Need for active cardiovascular screening in HIV-infected children under antiretroviral therapy in Africa
Introduction
HIV prevalence in Mozambique is estimated at 1.8% among adolescents (12–14 years), 1.4% in children (0–11 years) and 2.3% in infants (under 1 year) (1). Women are more affected than men, with peak prevalence at ages occurring during reproductive years (2). A prevalence of 29.4% (95% CI: 27.0–31.8%) was found in a study of 1,429 sexually active women; the follow up of 479 uninfected women in the prospective phase found that the incidence of HIV was 4.8 per 100 woman-years (WY) (95% CI: 2.5–8.3) in women aged 18–24 years, 4.5 per 100 WY (95% CI: 1.2–11.4) in women aged 25–29 years and 3.2 per 100 WY (95% CI: 0.1–18.0) in the 30–35 years stratum (3). A high HIV incidence in the postpartum period has been shown to sustain vertical transmission in a cohort study in Southern Mozambique, which found an HIV incidence in postpartum women at 3.20/100 women-years (95% CI: 2.30–4.46), with the highest rate among 18- to 19-year-old (4.92 per 100 women-years; 95% CI: 2.65–9.15) (4). Thus, despite lack of data on the prevalence of HIV in Mozambican children, an unacceptably high rate of vertical transmission still occurs, with several thousand children starting antiretroviral therapy (ART) yearly.
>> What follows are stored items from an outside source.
-- pv_equiv track=rewrite | github.com/JushBJJ/tt-metal | ttnn/core.py | _shape_is_broadcastable
-- ===== SOURCE A (Python) =====
-- def _shape_is_broadcastable(input_shape_a, input_shape_b):
--     *batch_shape_a, height_a, width_a = input_shape_a
--     *batch_shape_b, height_b, width_b = input_shape_b
--
--     # if width_a != height_b:
--     #     return False
--
--     len_diff = len(batch_shape_a) - len(batch_shape_b)
--     if len_diff > 0:
--         batch_shape_b = [1] * len_diff + batch_shape_b
--     else:
--         batch_shape_a = [1] * -len_diff + batch_shape_a
--
--     return all(x == y or (x == 1 and y != 1) or (x != 1 and y == 1) for x, y in zip(batch_shape_a, batch_shape_b))
-- ===== SOURCE B (Python) =====
-- def _shape_is_broadcastable(input_shape_a, input_shape_b):
--     *batch_shape_a, height_a, width_a = input_shape_a
--     *batch_shape_b, height_b, width_b = input_shape_b
--
--     # Right-aligned scan from the last batch dim, missing dims count as 1;
--     # no padding lists are built, and we exit early on the first conflict.
--     i, j = len(batch_shape_a), len(batch_shape_b)
--     while i > 0 or j > 0:
--         x = batch_shape_a[i - 1] if i > 0 else 1
--         y = batch_shape_b[j - 1] if j > 0 else 1
--         if x != y and x != 1 and y != 1:
--             return False
--         if i > 0:
--             i -= 1
--         if j > 0:
--             j -= 1
--     return True
-- ===== Notes on version B (the rewrite author's own statement) =====
-- stated objective: simpler
-- what changed: Replaces the length-difference computation plus 1-padding list construction plus zip/all over a three-clause predicate with a right-aligned two-index scan from the last batch dim that treats missing dims as 1 and exits early on the first conflict.
import Mathlib
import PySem

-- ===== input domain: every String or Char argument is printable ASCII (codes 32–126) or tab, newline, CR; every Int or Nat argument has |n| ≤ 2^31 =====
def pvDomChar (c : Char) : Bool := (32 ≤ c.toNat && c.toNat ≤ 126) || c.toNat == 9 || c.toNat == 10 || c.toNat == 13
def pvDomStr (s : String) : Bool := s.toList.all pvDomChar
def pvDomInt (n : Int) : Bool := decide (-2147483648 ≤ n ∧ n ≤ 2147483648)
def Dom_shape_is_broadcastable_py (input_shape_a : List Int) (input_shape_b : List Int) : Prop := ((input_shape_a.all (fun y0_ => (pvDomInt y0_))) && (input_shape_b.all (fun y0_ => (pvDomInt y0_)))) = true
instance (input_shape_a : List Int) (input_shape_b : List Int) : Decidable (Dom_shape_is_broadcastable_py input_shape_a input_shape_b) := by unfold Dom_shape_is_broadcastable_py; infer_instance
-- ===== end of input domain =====

-- B does a right-aligned two-index scan with missing dims read as 1 (early exit), instead of
-- A's length-difference + 1-padding + zip/all; both raise ValueError on shapes of length < 2,
-- which Pre_ excludes.

-- ===== PORT A =====
def shape_is_broadcastable_py (input_shape_a : List Int) (input_shape_b : List Int) : Bool :=
  -- *batch_shape, height, width = shape  ⇒  batch part = drop the last two elements
  let batch_a := input_shape_a.dropLast.dropLast
  let batch_b := input_shape_b.dropLast.dropLast
  let len_diff : Int := (batch_a.length : Int) - (batch_b.length : Int)
  let padded :=
    if len_diff > 0 then (batch_a, List.replicate len_diff.toNat (1 : Int) ++ batch_b)
    else (List.replicate (-len_diff).toNat (1 : Int) ++ batch_a, batch_b)
  (List.zip padded.1 padded.2).all
    (fun p => p.1 == p.2 || (p.1 == 1 && p.2 != 1) || (p.1 != 1 && p.2 == 1))

-- ===== PORT B =====
-- the while-loop of Source B over the two reversed batch lists (indices i, j walking backwards)
def bRightScan : List Int → List Int → Bool
  | [], [] => true
  | x :: xs, [] =>
      if x != 1 && x != 1 && (1 : Int) != 1 then false else bRightScan xs []
  | [], y :: ys =>
      if (1 : Int) != y && (1 : Int) != 1 && y != 1 then false else bRightScan [] ys
  | x :: xs, y :: ys =>
      if x != y && x != 1 && y != 1 then false else bRightScan xs ys

def shape_is_broadcastable_py_alt (input_shape_a : List Int) (input_shape_b : List Int) : Bool :=
  bRightScan (input_shape_a.dropLast.dropLast).reverse (input_shape_b.dropLast.dropLast).reverse

-- ===== PRECONDITION & SPEC =====
-- Pre_ excludes exactly the inputs where both A and B raise ValueError (unpacking needs ≥ 2 elements).
def Pre_shape_is_broadcastable_py (input_shape_a : List Int) (input_shape_b : List Int) : Prop :=
  2 ≤ input_shape_a.length ∧ 2 ≤ input_shape_b.length
instance (input_shape_a : List Int) (input_shape_b : List Int) : Decidable (Pre_shape_is_broadcastable_py input_shape_a input_shape_b) := by unfold Pre_shape_is_broadcastable_py; infer_instance
def pvWitness_shape_is_broadcastable_py : List Int × List Int := ([2, 1, 3, 4], [5, 2, 1, 3, 4])

def Spec_shape_is_broadcastable_py (input_shape_a : List Int) (input_shape_b : List Int) (out : Bool) : Prop := out = shape_is_broadcastable_py_alt input_shape_a input_shape_b
instance (input_shape_a : List Int) (input_shape_b : List Int) (out : Bool) : Decidable (Spec_shape_is_broadcastable_py input_shape_a input_shape_b out) := by unfold Spec_shape_is_broadcastable_py; infer_instance

-- ===== CLAIM (what is proved, stated in full; the proofs are below) =====
def Claim_equal_shape_is_broadcastable_py : Prop := ∀ (input_shape_a : List Int) (input_shape_b : List Int), Dom_shape_is_broadcastable_py input_shape_a input_shape_b → Pre_shape_is_broadcastable_py input_shape_a input_shape_b → Spec_shape_is_broadcastable_py input_shape_a input_shape_b (shape_is_broadcastable_py input_shape_a input_shape_b)

-- ===== LEMMAS AND PROOFS =====

-- A's three-clause predicate equals the negation of B's conflict test
theorem predA_eq (x y : Int) :
    (x == y || (x == 1 && y != 1) || (x != 1 && y == 1)) = !(x != y && x != 1 && y != 1) := by
  by_cases hx : x = 1 <;> by_cases hy : y = 1 <;> by_cases hxy : x = y <;>
    simp_all [bne, beq_eq_false_iff_ne.mpr]

-- ignoring a trailing block of 1s on the shorter side
theorem bRightScan_pad (u v : List Int) (h : v.length ≤ u.length) :
    bRightScan u v = bRightScan u (v ++ List.replicate (u.length - v.length) 1) := by
  induction u generalizing v with
  | nil =>
    have : v = [] := List.eq_nil_of_length_eq_zero (Nat.le_zero.mp h)
    simp [this, bRightScan]
  | cons x xs ih =>
    cases v with
    | nil =>
      simp only [List.nil_append, List.length_cons, List.length_nil, Nat.sub_zero,
        List.replicate_succ, bRightScan]
      rw [ih [] (Nat.zero_le _)]
      simp
    | cons y ys =>
      simp only [List.cons_append, List.length_cons, bRightScan, Nat.succ_sub_succ]
      rw [ih ys (Nat.le_of_succ_le_succ h)]

-- the symmetric padding lemma for the first argument
theorem bRightScan_pad_left (u v : List Int) (h : u.length ≤ v.length) :
    bRightScan u v = bRightScan (u ++ List.replicate (v.length - u.length) 1) v := by
  induction v generalizing u with
  | nil =>
    have : u = [] := List.eq_nil_of_length_eq_zero (Nat.le_zero.mp h)
    simp [this, bRightScan]
  | cons y ys ih =>
    cases u with
    | nil =>
      simp only [List.nil_append, List.length_cons, List.length_nil, Nat.sub_zero,
        List.replicate_succ, bRightScan]
      rw [ih [] (Nat.zero_le _)]
      simp
    | cons x xs =>
      simp only [List.cons_append, List.length_cons, bRightScan, Nat.succ_sub_succ]
      rw [ih xs (Nat.le_of_succ_le_succ h)]

-- on equal-length lists the scan is A's zip/all
theorem bRightScan_eq_zip_all (u v : List Int) (h : u.length = v.length) :
    bRightScan u v
      = (List.zip u v).all (fun p => p.1 == p.2 || (p.1 == 1 && p.2 != 1) || (p.1 != 1 && p.2 == 1)) := by
  induction u generalizing v with
  | nil =>
    have : v = [] := List.eq_nil_of_length_eq_zero h.symm
    simp [this, bRightScan]
  | cons x xs ih =>
    cases v with
    | nil => simp at h
    | cons y ys =>
      simp only [List.zip_cons_cons, List.all_cons, bRightScan]
      rw [ih ys (by simpa using h), predA_eq]
      cases hb : (x != y && x != 1 && y != 1) <;> simp

-- reversing both sides of an equal-length zip/all changes nothing
theorem zip_all_reverse (u v : List Int) (h : u.length = v.length)
    (p : Int × Int → Bool) :
    (List.zip u.reverse v.reverse).all p = (List.zip u v).all p := by
  rw [List.zip_eq_zipWith, List.zip_eq_zipWith, ← List.reverse_zipWith h, List.all_reverse]

theorem main_eq (a b : List Int) :
    shape_is_broadcastable_py a b = shape_is_broadcastable_py_alt a b := by
  unfold shape_is_broadcastable_py shape_is_broadcastable_py_alt
  set u := a.dropLast.dropLast with hu
  set v := b.dropLast.dropLast with hv
  by_cases hd : ((u.length : Int) - (v.length : Int)) > 0
  · have hle : v.length ≤ u.length := by omega
    have htn : ((u.length : Int) - (v.length : Int)).toNat = u.length - v.length := by omega
    simp only [if_pos hd, htn]
    rw [bRightScan_pad u.reverse v.reverse (by simpa using hle)]
    have hrev : v.reverse ++ List.replicate (u.reverse.length - v.reverse.length) (1 : Int)
        = (List.replicate (u.length - v.length) (1 : Int) ++ v).reverse := by
      simp
    rw [hrev]
    have hlen : u.reverse.length
        = ((List.replicate (u.length - v.length) (1 : Int) ++ v).reverse).length := by
      simp; omega
    rw [bRightScan_eq_zip_all _ _ hlen]
    have hlen2 : u.length = (List.replicate (u.length - v.length) (1 : Int) ++ v).length := by
      simp; omega
    rw [zip_all_reverse _ _ hlen2]
  · have hle : u.length ≤ v.length := by omega
    have htn : (-((u.length : Int) - (v.length : Int))).toNat = v.length - u.length := by omega
    simp only [if_neg hd, htn]
    rw [bRightScan_pad_left u.reverse v.reverse (by simpa using hle)]
    have hrev : u.reverse ++ List.replicate (v.reverse.length - u.reverse.length) (1 : Int)
        = (List.replicate (v.length - u.length) (1 : Int) ++ u).reverse := by
      simp
    rw [hrev]
    have hlen : ((List.replicate (v.length - u.length) (1 : Int) ++ u).reverse).length
        = v.reverse.length := by
      simp; omega
    rw [bRightScan_eq_zip_all _ _ hlen]
    have hlen2 : (List.replicate (v.length - u.length) (1 : Int) ++ u).length = v.length := by
      simp; omega
    rw [zip_all_reverse _ _ hlen2]

-- ===== VERDICT (by name: the statement is the Claim_ definition above) =====
theorem shape_is_broadcastable_py_spec : Claim_equal_shape_is_broadcastable_py := by
  intro a b _ _
  unfold Spec_shape_is_broadcastable_py
  exact main_eq a b
theorem pvB_eq_canon (W H : Int) :
    pillar_room_py_alt W H = (pvCanon W H).map String.ofList := by
  unfold pillar_room_py_alt pvCanon
  have h1 : H - 1 - 1 = H - 2 := by ring
  have h2 : W - 1 - 1 = W - 2 := by ring
  simp only [PySem.List.pyRange_one, PySem.List.pyRepeat_singleton, h1, h2, List.map_map,
    List.map_cons, List.map_append, List.map_nil, List.cons_append, List.nil_append]
  refine List.cons_eq_cons.mpr ⟨by simp [pvBord], ?_⟩
  refine congrArg₂ _ ?_ (by simp [pvBord])
  apply List.map_congr_left
  intro j hj
  simp only [Function.comp, List.mem_filter, List.mem_cons, List.not_mem_nil, or_false,
    decide_eq_true_eq]
  by_cases hp : pvRowP H (1 + (j : Int)) = true
  · rw [if_pos (by simpa [pvRowP, decide_eq_true_eq] using hp)]
    rw [← pvRowMod_mid0 W H _ hp]
    unfold pvRowMod pvMid0
    simp only [List.foldl_cons, List.foldl_nil]
    rw [show List.replicate (W - 2).toNat ' ' = (List.range (W - 2).toNat).map (fun _ => ' ') from
      by simp [List.map_const']]
    by_cases g1 : 1 ≤ PySem.Int.floordiv W 4 ∧ PySem.Int.floordiv W 4 ≤ W - 2
    · rw [if_pos g1, pvSetCanon _ _ _ _ _ _ g1.1 (by omega)]
      by_cases g2 : 1 ≤ PySem.Int.floordiv (W * 3) 4 ∧ PySem.Int.floordiv (W * 3) 4 ≤ W - 2
      · rw [if_pos g2, pvSetCanon _ _ _ _ _ _ g2.1 (by omega)]
        refine congrArg (fun t : List Char => String.ofList ('|' :: (t ++ ['|']))) ?_
        apply List.map_congr_left
        intro k hk
        rw [List.mem_range] at hk
        simp only [Function.comp]
        split_ifs <;> first | rfl | omega
      · rw [if_neg g2]
        refine congrArg (fun t : List Char => String.ofList ('|' :: (t ++ ['|']))) ?_
        apply List.map_congr_left
        intro k hk
        rw [List.mem_range] at hk
        simp only [Function.comp]
        split_ifs <;> first | rfl | omega
    · rw [if_neg g1]
      by_cases g2 : 1 ≤ PySem.Int.floordiv (W * 3) 4 ∧ PySem.Int.floordiv (W * 3) 4 ≤ W - 2
      · rw [if_pos g2, pvSetCanon _ _ _ _ _ _ g2.1 (by omega)]
        refine congrArg (fun t : List Char => String.ofList ('|' :: (t ++ ['|']))) ?_
        apply List.map_congr_left
        intro k hk
        rw [List.mem_range] at hk
        simp only [Function.comp]
        split_ifs <;> first | rfl | omega
      · rw [if_neg g2]
        refine congrArg (fun t : List Char => String.ofList ('|' :: (t ++ ['|']))) ?_
        apply List.map_congr_left
        intro k hk
        rw [List.mem_range] at hk
        simp only [Function.comp]
        split_ifs <;> first | rfl | omega
  · have hp' : pvRowP H (1 + (j : Int)) = false := by
      cases hq : pvRowP H (1 + (j : Int)) with
      | false => rfl
      | true => exact absurd hq hp
    rw [if_neg (by simpa [pvRowP, decide_eq_true_eq] using hp), pvMidRow_of_false W H _ hp']
    rfl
The routine management of children under ART includes periodic assessment of its effects and complications, but screening for cardiovascular disease is not routinely done. We designed a pilot-study aiming at describing the occurrence of cardiovascular abnormalities in HIV-infected children under ART and assess major outcomes at 5 years.
Methods
We conducted a prospective observational study of HIV-infected children registered at an urban HIV center in Maputo City, Mozambique. Using systematic sampling from available electronic database, we randomly selected 10% of the registered patients. Recruitment took place between April/2012 and October/2012, since every child as a routine follow up appointment every six months. A structured questionnaire was used to collect socio-demographic characteristics, cardiovascular symptoms and signs, laboratory profile as well data on ART. The cardiovascular evaluation included transthoracic cardiac ultrasound. Venous blood was obtained to assess the hemoglobin level, CD4 count and HIV viral load. The clinical status was defined as per the World Health Organization criteria (5), anemia was defined according to age-appropriate reference standards (6), immunological and virological statuses were measured by CD4 and viral load, respectively. Severe left ventricular dysfunction was defined as shortening fraction below 30% (7). First line ART regimen comprised of two nucleoside reverse transcriptase inhibitors (zidovudine and lamivudine) and non-nucleoside reverse transcriptase inhibitors (nevirapine); stavudine replaced Zidovudine when hemoglobin was less than 8 gr/dL. For second line therapy Abacavir/lamivudine are used in fixed combined dosage. Patients found with significant cardiac abnormalities were offered treatment.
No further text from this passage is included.